Much as he expected, the air was shockingly cold –like the driver, he considered his clothing needs only as far as the modest chill of the California desert. It woke him up further -not the effect he was looking for- until he thought the wet in his eyes would freeze over; but they only became wetter. The immediate freeze had originally made him double over, but he was soon able to straighten himself up and greet the barely brightening sky over Lincoln.

Water towers and the masonry of roofs could not have stood more still, nor have hid in greater relief from the streetlamps below. They were glossed with an unnatural painterly quality, as if the whole night had passed through and left them coated in a residue of its black-but-crystal-clear lacquer. If the whole scene had collapsed as one Hollywood backdrop, the hitchhiker would hardly have been surprised.

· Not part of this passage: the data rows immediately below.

def func (n : Int) (k : Int) : Bool :=
  let st := (PySem.List.pyRange 2 (n+1) 1).foldl (pvStepA n)
      ([], (PySem.List.pyRange 0 (n+1) 1).map (fun _ => (1 : Int)))
  let primes := st.1
  let d : PySem.Set Int := PySem.Set.ofList primes
  let cnt := (PySem.List.pyRange 1 (primes.length : Int) 1).foldl
      (fun cnt i =>
        if PySem.Set.contains d
            (PySem.List.pyGetD primes (i-1) 0 + PySem.List.pyGetD primes i 0 + 1)
        then cnt + 1 else cnt) (0 : Int)
  decide (cnt ≥ k)

-- ===== PORT B =====
def pvNoSmallFactor (i : Int) : List Int → Bool
  | [] => true
  | p :: ps =>
    if p * p > i then true
    else if PySem.Int.mod i p = 0 then false
    else pvNoSmallFactor i ps

def func_alt (n : Int) (k : Int) : Bool :=
  let primes := (PySem.List.pyRange 2 (n+1) 1).foldl
      (fun primes i => if pvNoSmallFactor i primes then primes ++ [i] else primes)
      ([] : List Int)
  let s : PySem.Set Int := PySem.Set.ofList primes
  let cnt := (primes.zip (primes.drop 1)).foldl
      (fun cnt ab => cnt + (if PySem.Set.contains s (ab.1 + ab.2 + 1) then (1:Int) else 0))
      (0 : Int)
  decide (cnt ≥ k)

-- ===== PRECONDITION & SPEC =====
def Spec_func (n : Int) (k : Int) (out : Bool) : Prop := out = func_alt n k
instance (n : Int) (k : Int) (out : Bool) : Decidable (Spec_func n k out) := by unfold Spec_func; infer_instance

-- ===== CLAIM (what is proved, stated in full; the proofs are below) =====
def Claim_equal_func : Prop := ∀ (n : Int) (k : Int), Dom_func n k → Spec_func n k (func n k)

-- ===== LEMMAS AND PROOFS =====

-- x is prime (as a Python nonnegative int)
def pvIsP (x : Int) : Bool := decide (Nat.Prime x.toNat)

-- the primes in [2, I], ascending
def pvPrimesTo (I : Int) : List Int := (PySem.List.pyRange 2 (I+1) 1).filter pvIsP

-- the is_prime array over [0, n] with exactly the x satisfying P marked 0
def pvMask (n : Int) (P : Int → Bool) : List Int :=
  (PySem.List.pyRange 0 (n+1) 1).map (fun x => if P x then 0 else 1)

-- x is marked after A's outer iterations 2..I : x composite with x/minFac(x) ≤ I
def pvMarked (I : Int) (x : Int) : Bool :=
  decide (2 ≤ x ∧ ¬ Nat.Prime x.toNat ∧ ((x.toNat / x.toNat.minFac : Nat) : Int) ≤ I)

-- the values marked by one run of A's inner loop over the list l
def pvMarkList (n i : Int) : List Int → List Int
  | [] => []
  | p :: ps =>
    if p * i > n then []
    else if PySem.Int.mod i p = 0 then [p * i]
    else (p * i) :: pvMarkList n i ps

theorem pvMask_congr {n : Int} {P Q : Int → Bool}
    (h : ∀ x, 0 ≤ x → x ≤ n → P x = Q x) : pvMask n P = pvMask n Q := by
  unfold pvMask
  apply List.map_congr_left
  intro x hx
  rw [PySem.List.mem_pyRange_one] at hx
  rw [h x hx.1 (by omega)]

theorem pyGetD_pvMask {n i : Int} (P : Int → Bool) (h0 : 0 ≤ i) (h1 : i ≤ n) :
    PySem.List.pyGetD (pvMask n P) i 0 = (if P i then 0 else 1) := by
  unfold pvMask
  rw [PySem.List.pyGetD_map_pyRange_of_nonneg _ (n+1) i 0 h0 (by omega)]

theorem pySetD_pvMask {n c : Int} (P : Int → Bool) (h0 : 0 ≤ c) :
    PySem.List.pySetD (pvMask n P) c 0 = pvMask n (fun x => x == c || P x) := by
  rw [PySem.List.pySetD_of_nonneg (pvMask n P) (0:Int) h0]
  unfold pvMask
  apply List.ext_getElem
  · simp
  · intro j hj hj2
    simp only [List.getElem_set, List.getElem_map, PySem.List.getElem_pyRange_one]
    simp only [List.length_map, PySem.List.length_pyRange_one] at hj2
    by_cases hc : c.toNat = j
    · have : (0:Int) + (j:Int) = c := by omega
      simp [hc, this]
    · have hne : ¬ ((j:Int) = c) := by omega
      simp [hc, hne]

theorem pvInnerA_mask {n i : Int} (hi : 2 ≤ i) (l : List Int) (P : Int → Bool)
    (hl : ∀ p ∈ l, 2 ≤ p) :
    pvInnerA n i l (pvMask n P) = pvMask n (fun x => P x || (pvMarkList n i l).contains x) := by
  induction l generalizing P with
  | nil =>
    simp only [pvInnerA, pvMarkList]
    apply pvMask_congr; intro x _ _; simp
  | cons p ps ih =>
    have hp : 2 ≤ p := hl p (by simp)
    have hpi0 : 0 ≤ p * i := by positivity
    simp only [pvInnerA, pvMarkList]
    by_cases h1 : p * i > n
    · simp only [if_pos h1]
      apply pvMask_congr; intro x _ _; simp
    · simp only [if_neg h1]
      rw [pySetD_pvMask P hpi0]
      by_cases h2 : PySem.Int.mod i p = 0
      · simp only [if_pos h2]
        apply pvMask_congr; intro x _ _
        by_cases hx : x = p * i <;> simp [hx, Bool.or_comm]
      · simp only [if_neg h2]
        rw [ih (fun x => x == p * i || P x) (fun q hq => hl q (by simp [hq]))]
        apply pvMask_congr; intro x _ _
        by_cases hx : x = p * i
        · simp [hx]
        · have hb : (x == p * i) = false := by simpa using hx
          simp [hb, hx]

theorem pvMarkList_mem {n i : Int} (hi : 2 ≤ i) :
    ∀ (k : Nat) (a : Int), 1 ≤ a → a ≤ (i.toNat.minFac : Int) → ((i.toNat.minFac : Int) - a).toNat = k →
    ∀ x : Int,
    (x ∈ pvMarkList n i (((PySem.List.pyRange a (i+1) 1)).filter pvIsP) ↔
      ∃ q : Int, pvIsP q ∧ a ≤ q ∧ q ≤ (i.toNat.minFac : Int) ∧ q * i ≤ n ∧ x = q * i) := by
  have hFp : Nat.Prime i.toNat.minFac := Nat.minFac_prime (by omega)
  have hF2 : 2 ≤ i.toNat.minFac := hFp.two_le
  have hFle : i.toNat.minFac ≤ i.toNat := Nat.minFac_le (by omega)
  have hFdvdN : i.toNat.minFac ∣ i.toNat := Nat.minFac_dvd _
  have hFdvd : (i.toNat.minFac : Int) ∣ i := by
    have : i = (i.toNat : Int) := by omega
    rw [this]; exact_mod_cast hFdvdN
  intro k
  induction k with
  | zero =>
    intro a ha1 haF hk x
    have haF' : a = (i.toNat.minFac : Int) := by omega
    have hcons : PySem.List.pyRange a (i+1) 1 = a :: PySem.List.pyRange (a+1) (i+1) 1 :=
      PySem.List.pyRange_one_cons (by omega)
    have hap : pvIsP a = true := by
      simp only [pvIsP, haF', decide_eq_true_eq]
      simpa using hFp
    rw [hcons, List.filter_cons, if_pos hap]
    by_cases hni : a * i > n
    · simp only [pvMarkList, if_pos hni]
      simp only [List.not_mem_nil, false_iff]
      rintro ⟨q, hq, haq, hqF, hqn, rfl⟩
      have : a * i ≤ q * i := by
        apply mul_le_mul_of_nonneg_right haq (by omega)
      omega
    · have hd : PySem.Int.mod i a = 0 := by
        rw [PySem.Int.mod_eq_zero_iff_dvd]
        rw [haF']; exact hFdvd
      simp only [pvMarkList, if_neg hni, if_pos hd]
      simp only [List.mem_singleton]
      constructor
      · rintro rfl
        exact ⟨a, hap, le_refl a, by omega, by omega, rfl⟩
      · rintro ⟨q, hq, haq, hqF, hqn, rfl⟩
        have : q = a := by omega
        rw [this]
  | succ k ih =>
    intro a ha1 haF hk x
    have haltF : a < (i.toNat.minFac : Int) := by omega
    have hcons : PySem.List.pyRange a (i+1) 1 = a :: PySem.List.pyRange (a+1) (i+1) 1 :=
      PySem.List.pyRange_one_cons (by omega)
    rw [hcons, List.filter_cons]
    by_cases hap : pvIsP a = true
    · rw [if_pos hap]
      by_cases hni : a * i > n
      · simp only [pvMarkList, if_pos hni]
        simp only [List.not_mem_nil, false_iff]
        rintro ⟨q, hq, haq, hqF, hqn, rfl⟩
        have : a * i ≤ q * i := mul_le_mul_of_nonneg_right haq (by omega)
        omega
      · by_cases hd : PySem.Int.mod i a = 0
        · -- a divides i, so a = minFac i, contradicting a < minFac i
          exfalso
          have hdvd : a ∣ i := (PySem.Int.mod_eq_zero_iff_dvd i a).mp hd
          have hdvdN : a.toNat ∣ i.toNat := by
            have h1 : a = (a.toNat : Int) := by omega
            have h2 : i = (i.toNat : Int) := by omega
            rw [h1, h2] at hdvd
            exact_mod_cast hdvd
          have h2a : 2 ≤ a.toNat := by
            have := (decide_eq_true_eq.mp hap).two_le
            omega
          have := Nat.minFac_le_of_dvd h2a hdvdN
          omega
        · simp only [pvMarkList, if_neg hni, if_neg hd, List.mem_cons]
          rw [ih (a+1) (by omega) (by omega) (by omega) x]
          constructor
          · rintro (rfl | ⟨q, hq, haq, hqF, hqn, rfl⟩)
            · exact ⟨a, hap, le_refl a, by omega, by omega, rfl⟩
            · exact ⟨q, hq, by omega, hqF, hqn, rfl⟩
          · rintro ⟨q, hq, haq, hqF, hqn, rfl⟩
            by_cases hqa : q = a
            · left; rw [hqa]
            · right; exact ⟨q, hq, by omega, hqF, hqn, rfl⟩
    · rw [if_neg hap]
      rw [ih (a+1) (by omega) (by omega) (by omega) x]
      constructor
      · rintro ⟨q, hq, haq, hqF, hqn, rfl⟩
        exact ⟨q, hq, by omega, hqF, hqn, rfl⟩
      · rintro ⟨q, hq, haq, hqF, hqn, rfl⟩
        have hqa : q ≠ a := by
          rintro rfl; rw [hq] at hap; exact hap rfl
        exact ⟨q, hq, by omega, hqF, hqn, rfl⟩

-- one outer iteration i adds exactly the marks {q*i : q prime ≤ minFac i, q*i ≤ N}
theorem pvMarkStepNat (m i N : Nat) (hi : 2 ≤ i) (hm : m ≤ N) :
    ((2 ≤ m ∧ ¬ m.Prime ∧ m / m.minFac ≤ i - 1) ∨
     (∃ q : Nat, q.Prime ∧ q ≤ i.minFac ∧ q * i ≤ N ∧ m = q * i))
    ↔ (2 ≤ m ∧ ¬ m.Prime ∧ m / m.minFac ≤ i) := by
  constructor
  · rintro (⟨h1, h2, h3⟩ | ⟨q, hq, hqF, hqN, rfl⟩)
    · exact ⟨h1, h2, by omega⟩
    · have hq2 : 2 ≤ q := hq.two_le
      have h2m : 2 ≤ q * i := by nlinarith
      have hqd : q ∣ q * i := Dvd.intro i rfl
      have hmin : (q * i).minFac = q := by
        have le1 : (q * i).minFac ≤ q := Nat.minFac_le_of_dvd hq2 hqd
        have hp : Nat.Prime (q * i).minFac := Nat.minFac_prime (by omega)
        have hd : (q * i).minFac ∣ q * i := Nat.minFac_dvd _
        rcases (Nat.Prime.dvd_mul hp).mp hd with h | h
        · exact ((Nat.prime_dvd_prime_iff_eq hp hq).mp h)
        · have := Nat.minFac_le_of_dvd hp.two_le h
          omega
      have hnp : ¬ (q * i).Prime := by
        intro hp
        rcases (Nat.Prime.eq_one_or_self_of_dvd hp q hqd) with h | h
        · omega
        · nlinarith
      refine ⟨h2m, hnp, ?_⟩
      rw [hmin, Nat.mul_div_cancel_left i (by omega)]
  · rintro ⟨h1, h2, h3⟩
    by_cases h4 : m / m.minFac ≤ i - 1
    · exact Or.inl ⟨h1, h2, h4⟩
    · right
      have hq : m.minFac.Prime := Nat.minFac_prime (by omega)
      have hdvd : m.minFac ∣ m := Nat.minFac_dvd m
      have heq : m / m.minFac = i := by omega
      have hmeq : m = m.minFac * i := by
        rw [← heq, Nat.mul_div_cancel' hdvd]
      have hidvd : i ∣ m := by rw [hmeq]; exact dvd_mul_left i m.minFac
      have hiF : i.minFac ∣ m := dvd_trans (Nat.minFac_dvd i) hidvd
      have : m.minFac ≤ i.minFac := Nat.minFac_le_of_dvd (Nat.minFac_prime (by omega)).two_le hiF
      exact ⟨m.minFac, hq, this, by omega, hmeq⟩

-- a composite m is marked before iteration m is reached (its cofactor is smaller)
theorem pvDivLt (m : Nat) (h : 2 ≤ m) : m / m.minFac < m :=
  Nat.div_lt_self (by omega) (Nat.minFac_prime (by omega)).one_lt

-- nothing is marked before the first iteration
theorem pvDivGeTwo (m : Nat) (h2 : 2 ≤ m) (hnp : ¬ m.Prime) : 2 ≤ m / m.minFac := by
  have := Nat.minFac_le_div (by omega) hnp
  have := (Nat.minFac_prime (show m ≠ 1 by omega)).two_le
  omega

theorem pvMarked_step {n I : Int} (h2 : 2 ≤ I) (hIn : I ≤ n) (x : Int)
    (hx0 : 0 ≤ x) (hxn : x ≤ n) :
    (pvMarked (I-1) x || (pvMarkList n I (pvPrimesTo I)).contains x) = pvMarked I x := by
  have hIN : (2:Nat) ≤ I.toNat := by omega
  have hF2 : 2 ≤ I.toNat.minFac := (Nat.minFac_prime (by omega)).two_le
  have hmem := pvMarkList_mem (n := n) (i := I) h2
    (((I.toNat.minFac : Int) - 2).toNat) 2 (by omega) (by omega) rfl x
  have key := pvMarkStepNat x.toNat I.toNat n.toNat (by omega) (by omega)
  unfold pvMarked
  rw [show pvPrimesTo I = (PySem.List.pyRange 2 (I+1) 1).filter pvIsP from rfl]
  rw [Bool.eq_iff_iff]
  simp only [Bool.or_eq_true, decide_eq_true_eq, List.contains_iff_mem]
  rw [hmem]
  obtain ⟨dq, hdq⟩ : ∃ dq, x.toNat / x.toNat.minFac = dq := ⟨_, rfl⟩
  rw [hdq] at key ⊢
  clear hmem hdq
  constructor
  · rintro (⟨ha, hb, hc⟩ | ⟨q, hq, h2q, hqF, hqn, hxq⟩)
    · have e1 : 2 ≤ x.toNat := by omega
      have e2 : dq ≤ I.toNat - 1 := by omega
      have := key.mp (Or.inl ⟨e1, hb, e2⟩)
      exact ⟨by omega, this.2.1, by omega⟩
    · have hqP : Nat.Prime q.toNat := by simpa [pvIsP] using hq
      have hmul : ((q.toNat * I.toNat : Nat) : Int) = q * I := by
        push_cast
        rw [Int.toNat_of_nonneg (by omega), Int.toNat_of_nonneg (by omega)]
      have e1 : q.toNat ≤ I.toNat.minFac := by omega
      have e2 : q.toNat * I.toNat ≤ n.toNat := by omega
      have e3 : x.toNat = q.toNat * I.toNat := by omega
      have := key.mp (Or.inr ⟨q.toNat, hqP, e1, e2, e3⟩)
      exact ⟨by omega, this.2.1, by omega⟩
  · rintro ⟨ha, hb, hc⟩
    have e1 : 2 ≤ x.toNat := by omega
    have e2 : dq ≤ I.toNat := by omega
    rcases key.mpr ⟨e1, hb, e2⟩ with ⟨h1', h2', h3'⟩ | ⟨qn, hqp, hqF, hqn, hxq⟩
    · left; exact ⟨by omega, hb, by omega⟩
    · right
      have hmul : ((qn * I.toNat : Nat) : Int) = (qn : Int) * I := by
        push_cast
        rw [Int.toNat_of_nonneg (by omega)]
      exact ⟨(qn : Int), by simp [pvIsP, hqp], by exact_mod_cast hqp.two_le,
        by omega, by omega, by omega⟩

Besides gazing at its modest skyline, Lincoln, Nebraska doesn’t offer much else for the early riser (or for those to skip bed entirely). The motel is lit in a gentle, but lonely, glow from a coffee shop next door. It catches the hitchhiker’s attention. It must be a twenty-four hour operation, but there is no one inside apart from a young clerk in a white apron. The oversized booths lining the wall of windows seem a bit uninviting, but there’s one of about a dozen stools at the counter with the hitchhiker’s name on it (or maybe it just reads “the hitchhiker”) and he’s as good as inside from the moment he sets foot down the motel’s second-story staircase.

The clerk doesn’t show it, but he’s glad to see another living soul, even if it is the unenviable sight of an unkempt hitchhiker. The sugary smell of glaze will do well to hide the no-doubt gamey confirmation of his past two days and counting on the road. The hitchhiker allows the scent of brewing coffee and warm pastries to fill his nostril, before shortly filling his belly.